-- Extracted records follows --
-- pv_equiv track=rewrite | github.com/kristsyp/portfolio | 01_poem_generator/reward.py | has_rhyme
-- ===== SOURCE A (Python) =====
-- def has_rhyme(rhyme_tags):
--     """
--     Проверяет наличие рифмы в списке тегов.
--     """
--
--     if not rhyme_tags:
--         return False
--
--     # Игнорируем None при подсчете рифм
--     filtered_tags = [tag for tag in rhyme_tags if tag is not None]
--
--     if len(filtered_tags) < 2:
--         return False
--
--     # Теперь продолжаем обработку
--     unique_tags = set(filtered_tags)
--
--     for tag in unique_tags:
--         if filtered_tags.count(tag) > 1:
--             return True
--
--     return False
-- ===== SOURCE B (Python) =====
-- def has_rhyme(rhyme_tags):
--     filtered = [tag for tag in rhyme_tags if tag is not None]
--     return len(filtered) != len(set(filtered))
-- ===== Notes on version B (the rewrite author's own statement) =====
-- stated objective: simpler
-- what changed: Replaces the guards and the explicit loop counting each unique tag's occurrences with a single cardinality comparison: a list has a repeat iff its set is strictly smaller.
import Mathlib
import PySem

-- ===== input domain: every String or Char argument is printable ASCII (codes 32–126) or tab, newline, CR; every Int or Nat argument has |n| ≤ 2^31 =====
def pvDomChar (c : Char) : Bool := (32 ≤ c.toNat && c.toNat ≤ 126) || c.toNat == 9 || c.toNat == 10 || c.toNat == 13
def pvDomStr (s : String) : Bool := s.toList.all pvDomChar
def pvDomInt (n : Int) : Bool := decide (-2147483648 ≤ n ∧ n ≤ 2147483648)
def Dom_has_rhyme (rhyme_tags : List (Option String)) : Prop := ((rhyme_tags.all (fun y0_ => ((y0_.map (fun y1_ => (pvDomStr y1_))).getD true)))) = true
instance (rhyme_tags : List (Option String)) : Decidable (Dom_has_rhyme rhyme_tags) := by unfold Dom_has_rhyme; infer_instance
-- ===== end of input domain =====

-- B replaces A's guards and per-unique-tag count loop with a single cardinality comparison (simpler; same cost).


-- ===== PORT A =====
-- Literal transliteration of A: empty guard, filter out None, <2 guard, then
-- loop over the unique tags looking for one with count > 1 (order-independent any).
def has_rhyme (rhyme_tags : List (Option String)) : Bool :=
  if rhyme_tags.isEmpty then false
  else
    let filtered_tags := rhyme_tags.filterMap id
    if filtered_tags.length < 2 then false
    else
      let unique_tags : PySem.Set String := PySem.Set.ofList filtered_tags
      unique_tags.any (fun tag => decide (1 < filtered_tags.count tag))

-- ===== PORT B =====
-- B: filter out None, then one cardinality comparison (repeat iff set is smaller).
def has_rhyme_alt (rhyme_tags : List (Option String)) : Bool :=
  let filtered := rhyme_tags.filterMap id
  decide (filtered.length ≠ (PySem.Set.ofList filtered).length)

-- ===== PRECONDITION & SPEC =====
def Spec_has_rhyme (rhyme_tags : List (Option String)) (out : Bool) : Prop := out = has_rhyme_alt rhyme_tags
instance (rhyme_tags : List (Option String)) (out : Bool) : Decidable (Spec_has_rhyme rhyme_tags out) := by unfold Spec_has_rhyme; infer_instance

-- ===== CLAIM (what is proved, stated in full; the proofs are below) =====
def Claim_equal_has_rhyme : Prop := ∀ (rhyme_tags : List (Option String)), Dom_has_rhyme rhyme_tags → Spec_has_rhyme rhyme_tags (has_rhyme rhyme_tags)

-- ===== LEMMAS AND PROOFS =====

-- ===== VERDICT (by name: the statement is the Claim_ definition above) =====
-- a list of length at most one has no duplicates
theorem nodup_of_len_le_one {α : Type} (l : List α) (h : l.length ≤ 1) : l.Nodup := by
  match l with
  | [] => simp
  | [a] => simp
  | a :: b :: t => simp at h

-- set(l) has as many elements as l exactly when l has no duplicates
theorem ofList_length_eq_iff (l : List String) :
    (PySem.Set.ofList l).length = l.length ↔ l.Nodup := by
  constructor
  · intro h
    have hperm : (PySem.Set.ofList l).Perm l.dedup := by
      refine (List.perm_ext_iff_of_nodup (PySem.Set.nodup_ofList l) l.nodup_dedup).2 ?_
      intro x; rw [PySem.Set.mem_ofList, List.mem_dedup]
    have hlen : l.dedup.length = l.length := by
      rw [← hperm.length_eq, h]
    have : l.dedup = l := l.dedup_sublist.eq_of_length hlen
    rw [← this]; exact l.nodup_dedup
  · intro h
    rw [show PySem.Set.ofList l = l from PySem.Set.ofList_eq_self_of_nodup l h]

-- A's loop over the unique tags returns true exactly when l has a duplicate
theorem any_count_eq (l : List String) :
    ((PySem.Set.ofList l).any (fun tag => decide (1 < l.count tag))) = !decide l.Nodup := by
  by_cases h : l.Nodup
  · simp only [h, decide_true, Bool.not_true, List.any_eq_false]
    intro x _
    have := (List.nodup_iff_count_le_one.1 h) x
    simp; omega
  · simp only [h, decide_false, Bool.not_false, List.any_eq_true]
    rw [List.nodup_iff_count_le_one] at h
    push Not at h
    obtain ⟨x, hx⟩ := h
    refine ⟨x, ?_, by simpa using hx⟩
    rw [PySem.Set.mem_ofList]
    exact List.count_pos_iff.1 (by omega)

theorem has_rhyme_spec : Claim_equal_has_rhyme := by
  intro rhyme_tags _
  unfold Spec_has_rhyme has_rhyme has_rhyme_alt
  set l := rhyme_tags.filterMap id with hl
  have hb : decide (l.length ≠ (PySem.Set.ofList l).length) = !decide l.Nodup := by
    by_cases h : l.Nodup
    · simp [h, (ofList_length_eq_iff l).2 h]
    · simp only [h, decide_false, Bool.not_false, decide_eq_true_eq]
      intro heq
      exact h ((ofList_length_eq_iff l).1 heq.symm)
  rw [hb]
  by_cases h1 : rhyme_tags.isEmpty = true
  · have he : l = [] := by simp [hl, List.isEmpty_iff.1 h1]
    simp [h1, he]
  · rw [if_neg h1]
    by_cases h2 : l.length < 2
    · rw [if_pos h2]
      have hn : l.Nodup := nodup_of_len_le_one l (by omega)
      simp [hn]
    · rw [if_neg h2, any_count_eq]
-- Extracted records concluded --
-- Extracted records follows --
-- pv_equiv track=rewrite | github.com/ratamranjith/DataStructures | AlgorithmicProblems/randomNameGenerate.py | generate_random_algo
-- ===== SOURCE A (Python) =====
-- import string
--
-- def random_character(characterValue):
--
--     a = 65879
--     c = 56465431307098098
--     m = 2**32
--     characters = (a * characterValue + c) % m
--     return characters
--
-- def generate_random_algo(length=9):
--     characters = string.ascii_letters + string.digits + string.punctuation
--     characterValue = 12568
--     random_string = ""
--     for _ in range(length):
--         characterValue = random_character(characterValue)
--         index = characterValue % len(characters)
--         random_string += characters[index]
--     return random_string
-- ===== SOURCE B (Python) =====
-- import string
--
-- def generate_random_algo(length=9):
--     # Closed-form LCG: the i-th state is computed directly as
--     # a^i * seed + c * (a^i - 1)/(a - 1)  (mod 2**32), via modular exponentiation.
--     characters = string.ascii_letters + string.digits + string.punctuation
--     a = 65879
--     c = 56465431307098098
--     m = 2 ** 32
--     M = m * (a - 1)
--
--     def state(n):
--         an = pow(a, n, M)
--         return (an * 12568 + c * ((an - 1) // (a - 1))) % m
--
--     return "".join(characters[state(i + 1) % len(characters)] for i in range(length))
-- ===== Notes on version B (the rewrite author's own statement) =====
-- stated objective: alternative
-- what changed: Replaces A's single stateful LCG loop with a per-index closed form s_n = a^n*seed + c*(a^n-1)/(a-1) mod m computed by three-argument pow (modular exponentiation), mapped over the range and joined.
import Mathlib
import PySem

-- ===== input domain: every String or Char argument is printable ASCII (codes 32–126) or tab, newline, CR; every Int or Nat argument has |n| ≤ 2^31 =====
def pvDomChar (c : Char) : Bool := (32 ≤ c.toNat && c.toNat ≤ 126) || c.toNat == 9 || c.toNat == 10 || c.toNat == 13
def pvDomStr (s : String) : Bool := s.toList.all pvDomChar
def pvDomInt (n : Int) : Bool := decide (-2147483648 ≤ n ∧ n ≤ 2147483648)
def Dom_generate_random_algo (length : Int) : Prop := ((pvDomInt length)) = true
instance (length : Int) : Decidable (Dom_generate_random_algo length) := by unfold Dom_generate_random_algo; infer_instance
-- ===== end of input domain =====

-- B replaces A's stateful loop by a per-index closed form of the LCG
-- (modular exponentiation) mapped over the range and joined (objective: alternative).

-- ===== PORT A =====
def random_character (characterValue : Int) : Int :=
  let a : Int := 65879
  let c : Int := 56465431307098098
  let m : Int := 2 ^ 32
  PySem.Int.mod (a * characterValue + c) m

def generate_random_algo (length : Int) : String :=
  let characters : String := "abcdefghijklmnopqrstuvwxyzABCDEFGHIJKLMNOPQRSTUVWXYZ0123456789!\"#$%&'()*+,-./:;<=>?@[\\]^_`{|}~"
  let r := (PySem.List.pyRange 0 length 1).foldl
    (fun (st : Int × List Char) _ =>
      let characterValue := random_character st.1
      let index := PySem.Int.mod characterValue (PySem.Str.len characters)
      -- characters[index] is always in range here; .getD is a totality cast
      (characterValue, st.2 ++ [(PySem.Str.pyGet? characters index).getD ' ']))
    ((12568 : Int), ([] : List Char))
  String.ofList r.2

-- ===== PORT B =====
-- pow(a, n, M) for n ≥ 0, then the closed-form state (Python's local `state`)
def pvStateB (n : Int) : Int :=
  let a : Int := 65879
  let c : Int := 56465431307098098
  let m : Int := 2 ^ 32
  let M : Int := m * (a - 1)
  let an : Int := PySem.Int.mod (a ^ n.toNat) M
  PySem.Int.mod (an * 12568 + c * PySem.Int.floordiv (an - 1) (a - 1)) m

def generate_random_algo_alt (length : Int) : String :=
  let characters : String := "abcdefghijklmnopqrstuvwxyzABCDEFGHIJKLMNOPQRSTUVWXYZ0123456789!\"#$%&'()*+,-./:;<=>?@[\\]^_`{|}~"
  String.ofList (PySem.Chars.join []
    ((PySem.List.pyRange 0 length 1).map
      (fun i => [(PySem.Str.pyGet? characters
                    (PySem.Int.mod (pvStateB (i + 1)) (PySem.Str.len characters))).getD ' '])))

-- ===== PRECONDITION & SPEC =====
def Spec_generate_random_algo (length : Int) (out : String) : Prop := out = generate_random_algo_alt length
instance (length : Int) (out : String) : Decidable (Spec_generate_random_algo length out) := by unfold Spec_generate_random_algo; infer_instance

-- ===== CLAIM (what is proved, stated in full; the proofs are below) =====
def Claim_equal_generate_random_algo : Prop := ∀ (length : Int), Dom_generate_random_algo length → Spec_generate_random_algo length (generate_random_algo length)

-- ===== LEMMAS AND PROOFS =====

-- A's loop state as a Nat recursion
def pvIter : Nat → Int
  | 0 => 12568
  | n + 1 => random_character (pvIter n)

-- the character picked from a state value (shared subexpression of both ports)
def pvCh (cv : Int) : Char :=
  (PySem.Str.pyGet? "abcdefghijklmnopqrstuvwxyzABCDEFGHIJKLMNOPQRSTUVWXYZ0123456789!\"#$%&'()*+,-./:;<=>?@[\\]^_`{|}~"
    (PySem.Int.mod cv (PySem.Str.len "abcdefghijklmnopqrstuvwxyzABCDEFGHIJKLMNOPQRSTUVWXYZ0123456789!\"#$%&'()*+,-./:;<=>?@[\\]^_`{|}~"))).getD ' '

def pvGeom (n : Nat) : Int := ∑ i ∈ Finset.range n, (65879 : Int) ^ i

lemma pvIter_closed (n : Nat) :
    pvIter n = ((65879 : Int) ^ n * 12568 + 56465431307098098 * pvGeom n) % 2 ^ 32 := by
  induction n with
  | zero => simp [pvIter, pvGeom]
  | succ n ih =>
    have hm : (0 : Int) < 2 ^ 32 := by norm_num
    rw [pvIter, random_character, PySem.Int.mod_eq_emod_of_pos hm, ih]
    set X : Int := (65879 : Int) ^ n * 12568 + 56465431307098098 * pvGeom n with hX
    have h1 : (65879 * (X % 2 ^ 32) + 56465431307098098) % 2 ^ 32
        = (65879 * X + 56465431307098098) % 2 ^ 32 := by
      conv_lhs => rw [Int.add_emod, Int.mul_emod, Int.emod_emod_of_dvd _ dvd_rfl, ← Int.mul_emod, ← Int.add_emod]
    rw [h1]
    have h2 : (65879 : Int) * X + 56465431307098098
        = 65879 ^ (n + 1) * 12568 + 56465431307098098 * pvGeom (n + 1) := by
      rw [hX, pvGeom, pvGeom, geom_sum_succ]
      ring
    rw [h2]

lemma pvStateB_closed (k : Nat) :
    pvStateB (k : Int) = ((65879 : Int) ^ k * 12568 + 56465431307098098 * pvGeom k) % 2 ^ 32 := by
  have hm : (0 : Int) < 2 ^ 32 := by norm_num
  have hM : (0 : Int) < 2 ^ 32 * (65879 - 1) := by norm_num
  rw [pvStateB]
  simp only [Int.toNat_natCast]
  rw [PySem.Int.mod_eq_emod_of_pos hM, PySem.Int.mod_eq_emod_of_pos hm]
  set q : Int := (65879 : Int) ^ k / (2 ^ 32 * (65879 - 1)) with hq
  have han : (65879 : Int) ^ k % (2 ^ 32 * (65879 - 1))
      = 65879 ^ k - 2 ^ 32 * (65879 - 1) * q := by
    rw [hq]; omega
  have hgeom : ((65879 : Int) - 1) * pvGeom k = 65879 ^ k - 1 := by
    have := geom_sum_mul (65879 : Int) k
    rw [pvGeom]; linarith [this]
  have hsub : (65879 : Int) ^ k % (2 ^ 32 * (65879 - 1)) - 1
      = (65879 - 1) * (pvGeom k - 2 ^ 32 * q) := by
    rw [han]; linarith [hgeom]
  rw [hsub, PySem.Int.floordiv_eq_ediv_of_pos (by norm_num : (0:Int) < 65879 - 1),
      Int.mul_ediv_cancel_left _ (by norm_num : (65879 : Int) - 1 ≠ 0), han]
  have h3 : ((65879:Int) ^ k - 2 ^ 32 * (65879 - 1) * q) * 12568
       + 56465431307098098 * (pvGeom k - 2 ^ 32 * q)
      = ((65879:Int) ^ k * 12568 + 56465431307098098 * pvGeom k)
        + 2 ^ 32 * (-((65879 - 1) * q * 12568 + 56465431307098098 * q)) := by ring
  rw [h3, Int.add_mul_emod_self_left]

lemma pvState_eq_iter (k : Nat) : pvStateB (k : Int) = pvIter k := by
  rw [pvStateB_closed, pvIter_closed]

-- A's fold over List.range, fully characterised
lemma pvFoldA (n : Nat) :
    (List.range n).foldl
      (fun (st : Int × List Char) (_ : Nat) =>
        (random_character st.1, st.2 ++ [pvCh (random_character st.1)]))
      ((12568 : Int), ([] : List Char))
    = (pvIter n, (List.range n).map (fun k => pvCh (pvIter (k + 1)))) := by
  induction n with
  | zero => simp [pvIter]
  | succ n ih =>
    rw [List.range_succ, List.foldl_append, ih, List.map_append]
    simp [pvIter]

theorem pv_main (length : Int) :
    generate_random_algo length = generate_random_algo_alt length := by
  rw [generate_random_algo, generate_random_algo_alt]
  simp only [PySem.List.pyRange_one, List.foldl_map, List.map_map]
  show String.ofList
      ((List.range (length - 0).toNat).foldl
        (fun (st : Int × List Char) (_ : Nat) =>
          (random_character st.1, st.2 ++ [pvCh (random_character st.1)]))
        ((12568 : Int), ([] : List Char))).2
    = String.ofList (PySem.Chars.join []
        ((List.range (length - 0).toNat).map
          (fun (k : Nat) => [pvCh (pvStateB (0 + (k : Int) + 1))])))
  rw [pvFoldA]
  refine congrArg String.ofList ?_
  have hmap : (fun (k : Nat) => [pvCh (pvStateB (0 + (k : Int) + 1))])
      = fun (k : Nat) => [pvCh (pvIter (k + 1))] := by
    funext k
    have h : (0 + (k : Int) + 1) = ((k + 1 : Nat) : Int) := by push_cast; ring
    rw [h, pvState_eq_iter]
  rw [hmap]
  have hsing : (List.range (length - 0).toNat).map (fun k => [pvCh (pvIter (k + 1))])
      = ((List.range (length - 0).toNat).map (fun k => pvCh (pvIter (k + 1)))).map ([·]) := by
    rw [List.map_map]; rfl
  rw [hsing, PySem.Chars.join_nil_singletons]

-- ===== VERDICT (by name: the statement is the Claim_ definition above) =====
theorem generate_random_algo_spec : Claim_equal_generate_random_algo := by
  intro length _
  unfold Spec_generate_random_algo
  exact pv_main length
-- Extracted records concluded --
-- Extracted records follows --
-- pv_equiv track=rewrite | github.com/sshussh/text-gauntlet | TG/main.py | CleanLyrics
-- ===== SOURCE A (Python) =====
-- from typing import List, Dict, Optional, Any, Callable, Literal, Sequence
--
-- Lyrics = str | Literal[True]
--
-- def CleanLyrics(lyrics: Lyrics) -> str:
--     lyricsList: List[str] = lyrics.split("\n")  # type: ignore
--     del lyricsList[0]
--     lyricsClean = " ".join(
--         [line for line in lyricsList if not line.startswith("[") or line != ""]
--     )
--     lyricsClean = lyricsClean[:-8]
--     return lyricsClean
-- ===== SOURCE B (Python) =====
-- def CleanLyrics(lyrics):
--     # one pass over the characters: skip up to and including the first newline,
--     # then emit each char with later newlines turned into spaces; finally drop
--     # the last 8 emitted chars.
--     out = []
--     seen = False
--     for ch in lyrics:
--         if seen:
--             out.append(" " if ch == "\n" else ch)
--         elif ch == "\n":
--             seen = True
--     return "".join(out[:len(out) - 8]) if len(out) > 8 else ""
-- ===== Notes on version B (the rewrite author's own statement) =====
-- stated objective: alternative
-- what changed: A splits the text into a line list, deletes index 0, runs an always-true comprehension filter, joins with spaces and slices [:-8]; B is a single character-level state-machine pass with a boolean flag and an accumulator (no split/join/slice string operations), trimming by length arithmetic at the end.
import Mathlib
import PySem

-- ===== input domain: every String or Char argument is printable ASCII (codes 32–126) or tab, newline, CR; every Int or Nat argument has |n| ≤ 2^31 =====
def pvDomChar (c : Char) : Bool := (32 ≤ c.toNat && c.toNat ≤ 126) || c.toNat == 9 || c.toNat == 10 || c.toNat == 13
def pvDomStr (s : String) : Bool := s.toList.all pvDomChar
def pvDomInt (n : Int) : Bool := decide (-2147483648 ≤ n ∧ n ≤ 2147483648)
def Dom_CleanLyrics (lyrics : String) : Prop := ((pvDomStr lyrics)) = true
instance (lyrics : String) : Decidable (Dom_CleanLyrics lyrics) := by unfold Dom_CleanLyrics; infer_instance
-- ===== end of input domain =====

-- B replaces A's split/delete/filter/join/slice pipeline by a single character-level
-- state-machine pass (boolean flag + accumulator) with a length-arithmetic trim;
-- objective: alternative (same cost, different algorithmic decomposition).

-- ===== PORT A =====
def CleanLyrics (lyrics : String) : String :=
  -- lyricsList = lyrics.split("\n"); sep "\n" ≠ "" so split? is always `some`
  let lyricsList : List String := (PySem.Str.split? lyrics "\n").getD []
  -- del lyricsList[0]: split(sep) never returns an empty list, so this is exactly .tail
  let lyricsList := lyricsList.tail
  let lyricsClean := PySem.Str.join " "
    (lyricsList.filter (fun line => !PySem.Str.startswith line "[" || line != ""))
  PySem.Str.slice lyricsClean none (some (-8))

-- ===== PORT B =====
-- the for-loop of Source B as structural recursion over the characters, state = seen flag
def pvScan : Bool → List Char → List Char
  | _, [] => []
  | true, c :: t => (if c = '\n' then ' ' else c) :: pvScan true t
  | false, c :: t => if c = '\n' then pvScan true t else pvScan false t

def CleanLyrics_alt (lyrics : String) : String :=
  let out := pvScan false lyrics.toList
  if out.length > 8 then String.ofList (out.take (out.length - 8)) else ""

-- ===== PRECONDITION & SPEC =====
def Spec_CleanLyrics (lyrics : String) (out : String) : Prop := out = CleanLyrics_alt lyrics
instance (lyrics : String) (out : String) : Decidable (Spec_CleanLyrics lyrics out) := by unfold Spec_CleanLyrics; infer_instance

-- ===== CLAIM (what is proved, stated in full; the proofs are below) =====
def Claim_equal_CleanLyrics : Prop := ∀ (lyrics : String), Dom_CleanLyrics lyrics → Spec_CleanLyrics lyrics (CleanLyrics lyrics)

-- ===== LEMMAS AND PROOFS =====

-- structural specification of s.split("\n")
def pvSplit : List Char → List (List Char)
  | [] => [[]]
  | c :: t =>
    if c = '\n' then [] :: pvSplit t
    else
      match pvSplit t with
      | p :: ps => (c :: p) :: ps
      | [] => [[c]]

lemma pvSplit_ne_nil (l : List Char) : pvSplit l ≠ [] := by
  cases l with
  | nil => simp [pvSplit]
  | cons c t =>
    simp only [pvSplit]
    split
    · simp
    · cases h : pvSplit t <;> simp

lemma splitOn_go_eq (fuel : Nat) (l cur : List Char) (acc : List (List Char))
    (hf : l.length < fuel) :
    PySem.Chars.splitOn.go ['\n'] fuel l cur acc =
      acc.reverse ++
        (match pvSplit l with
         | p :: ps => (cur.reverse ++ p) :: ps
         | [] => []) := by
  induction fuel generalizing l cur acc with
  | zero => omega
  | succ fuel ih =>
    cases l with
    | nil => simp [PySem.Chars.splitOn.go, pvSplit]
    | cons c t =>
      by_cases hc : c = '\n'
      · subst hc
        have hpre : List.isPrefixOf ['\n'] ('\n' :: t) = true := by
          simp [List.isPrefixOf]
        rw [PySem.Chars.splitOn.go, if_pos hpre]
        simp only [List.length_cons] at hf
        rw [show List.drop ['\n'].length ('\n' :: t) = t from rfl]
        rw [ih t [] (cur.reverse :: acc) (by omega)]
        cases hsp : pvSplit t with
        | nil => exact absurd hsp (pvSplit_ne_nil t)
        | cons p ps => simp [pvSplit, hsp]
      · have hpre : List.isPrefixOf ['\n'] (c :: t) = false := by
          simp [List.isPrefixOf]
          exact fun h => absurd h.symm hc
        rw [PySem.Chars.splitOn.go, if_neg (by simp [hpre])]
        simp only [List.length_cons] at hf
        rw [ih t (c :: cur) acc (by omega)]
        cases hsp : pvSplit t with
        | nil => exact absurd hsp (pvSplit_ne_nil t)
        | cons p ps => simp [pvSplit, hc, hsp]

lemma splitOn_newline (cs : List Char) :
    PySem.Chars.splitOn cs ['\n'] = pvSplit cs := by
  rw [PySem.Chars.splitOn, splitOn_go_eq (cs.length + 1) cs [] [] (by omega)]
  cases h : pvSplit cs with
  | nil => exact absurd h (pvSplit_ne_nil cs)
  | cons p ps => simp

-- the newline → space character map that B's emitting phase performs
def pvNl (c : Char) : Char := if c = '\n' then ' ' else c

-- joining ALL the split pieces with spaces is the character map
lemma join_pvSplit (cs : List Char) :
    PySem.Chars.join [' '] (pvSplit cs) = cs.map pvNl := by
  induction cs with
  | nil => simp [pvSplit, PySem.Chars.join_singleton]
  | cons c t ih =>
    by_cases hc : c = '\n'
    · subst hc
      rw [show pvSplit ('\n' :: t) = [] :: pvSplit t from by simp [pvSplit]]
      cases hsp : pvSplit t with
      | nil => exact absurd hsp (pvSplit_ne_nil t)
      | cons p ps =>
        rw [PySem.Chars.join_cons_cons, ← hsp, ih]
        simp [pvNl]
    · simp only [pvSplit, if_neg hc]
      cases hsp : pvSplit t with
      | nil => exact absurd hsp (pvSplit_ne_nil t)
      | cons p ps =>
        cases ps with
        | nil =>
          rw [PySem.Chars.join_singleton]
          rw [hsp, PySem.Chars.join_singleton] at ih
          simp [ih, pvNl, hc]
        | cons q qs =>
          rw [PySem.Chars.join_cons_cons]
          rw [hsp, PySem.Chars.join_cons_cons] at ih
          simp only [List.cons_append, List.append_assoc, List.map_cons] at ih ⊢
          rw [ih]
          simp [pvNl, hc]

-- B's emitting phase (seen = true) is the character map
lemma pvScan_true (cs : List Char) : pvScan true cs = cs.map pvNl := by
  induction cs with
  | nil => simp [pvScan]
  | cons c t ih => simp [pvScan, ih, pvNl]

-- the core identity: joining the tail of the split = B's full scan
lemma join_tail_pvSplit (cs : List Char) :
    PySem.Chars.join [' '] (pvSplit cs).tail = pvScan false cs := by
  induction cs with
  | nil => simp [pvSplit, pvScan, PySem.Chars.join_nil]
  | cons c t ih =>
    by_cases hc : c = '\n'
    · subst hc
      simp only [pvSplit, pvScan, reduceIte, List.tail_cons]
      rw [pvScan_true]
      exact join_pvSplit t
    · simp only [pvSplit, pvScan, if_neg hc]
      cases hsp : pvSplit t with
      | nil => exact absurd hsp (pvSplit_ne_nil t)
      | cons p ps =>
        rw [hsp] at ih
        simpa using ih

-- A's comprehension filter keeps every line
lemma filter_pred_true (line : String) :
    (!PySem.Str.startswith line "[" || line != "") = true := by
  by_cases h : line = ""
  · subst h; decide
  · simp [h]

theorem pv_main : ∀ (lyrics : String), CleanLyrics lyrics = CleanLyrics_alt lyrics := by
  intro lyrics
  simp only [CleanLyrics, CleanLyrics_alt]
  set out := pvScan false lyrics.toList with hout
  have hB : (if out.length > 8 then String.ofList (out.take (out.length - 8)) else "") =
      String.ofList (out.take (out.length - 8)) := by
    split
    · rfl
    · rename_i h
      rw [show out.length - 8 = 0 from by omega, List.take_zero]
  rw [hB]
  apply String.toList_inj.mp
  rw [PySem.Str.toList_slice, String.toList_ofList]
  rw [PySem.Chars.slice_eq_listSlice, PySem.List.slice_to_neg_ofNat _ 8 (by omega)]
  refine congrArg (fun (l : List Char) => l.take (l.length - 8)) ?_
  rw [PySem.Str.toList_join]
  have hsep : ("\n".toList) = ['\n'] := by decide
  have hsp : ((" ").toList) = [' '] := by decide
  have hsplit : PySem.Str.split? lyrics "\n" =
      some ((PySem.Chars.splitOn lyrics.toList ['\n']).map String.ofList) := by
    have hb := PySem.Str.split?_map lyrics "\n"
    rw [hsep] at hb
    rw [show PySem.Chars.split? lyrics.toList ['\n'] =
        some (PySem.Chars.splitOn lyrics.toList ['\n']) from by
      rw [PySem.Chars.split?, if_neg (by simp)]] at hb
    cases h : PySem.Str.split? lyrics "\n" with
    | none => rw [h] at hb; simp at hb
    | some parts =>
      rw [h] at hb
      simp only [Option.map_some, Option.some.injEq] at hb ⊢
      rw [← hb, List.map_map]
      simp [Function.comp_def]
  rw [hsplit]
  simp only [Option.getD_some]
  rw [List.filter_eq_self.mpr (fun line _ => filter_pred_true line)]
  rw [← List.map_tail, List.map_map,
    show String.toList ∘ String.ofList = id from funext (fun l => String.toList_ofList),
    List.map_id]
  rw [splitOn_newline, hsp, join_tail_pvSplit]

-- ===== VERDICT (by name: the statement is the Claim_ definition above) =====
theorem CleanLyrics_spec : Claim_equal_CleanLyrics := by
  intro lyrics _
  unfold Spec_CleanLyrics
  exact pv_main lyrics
-- Extracted records concluded --
Tally the lines of the data that contain the string "boolean", and report nothing but the tally.

2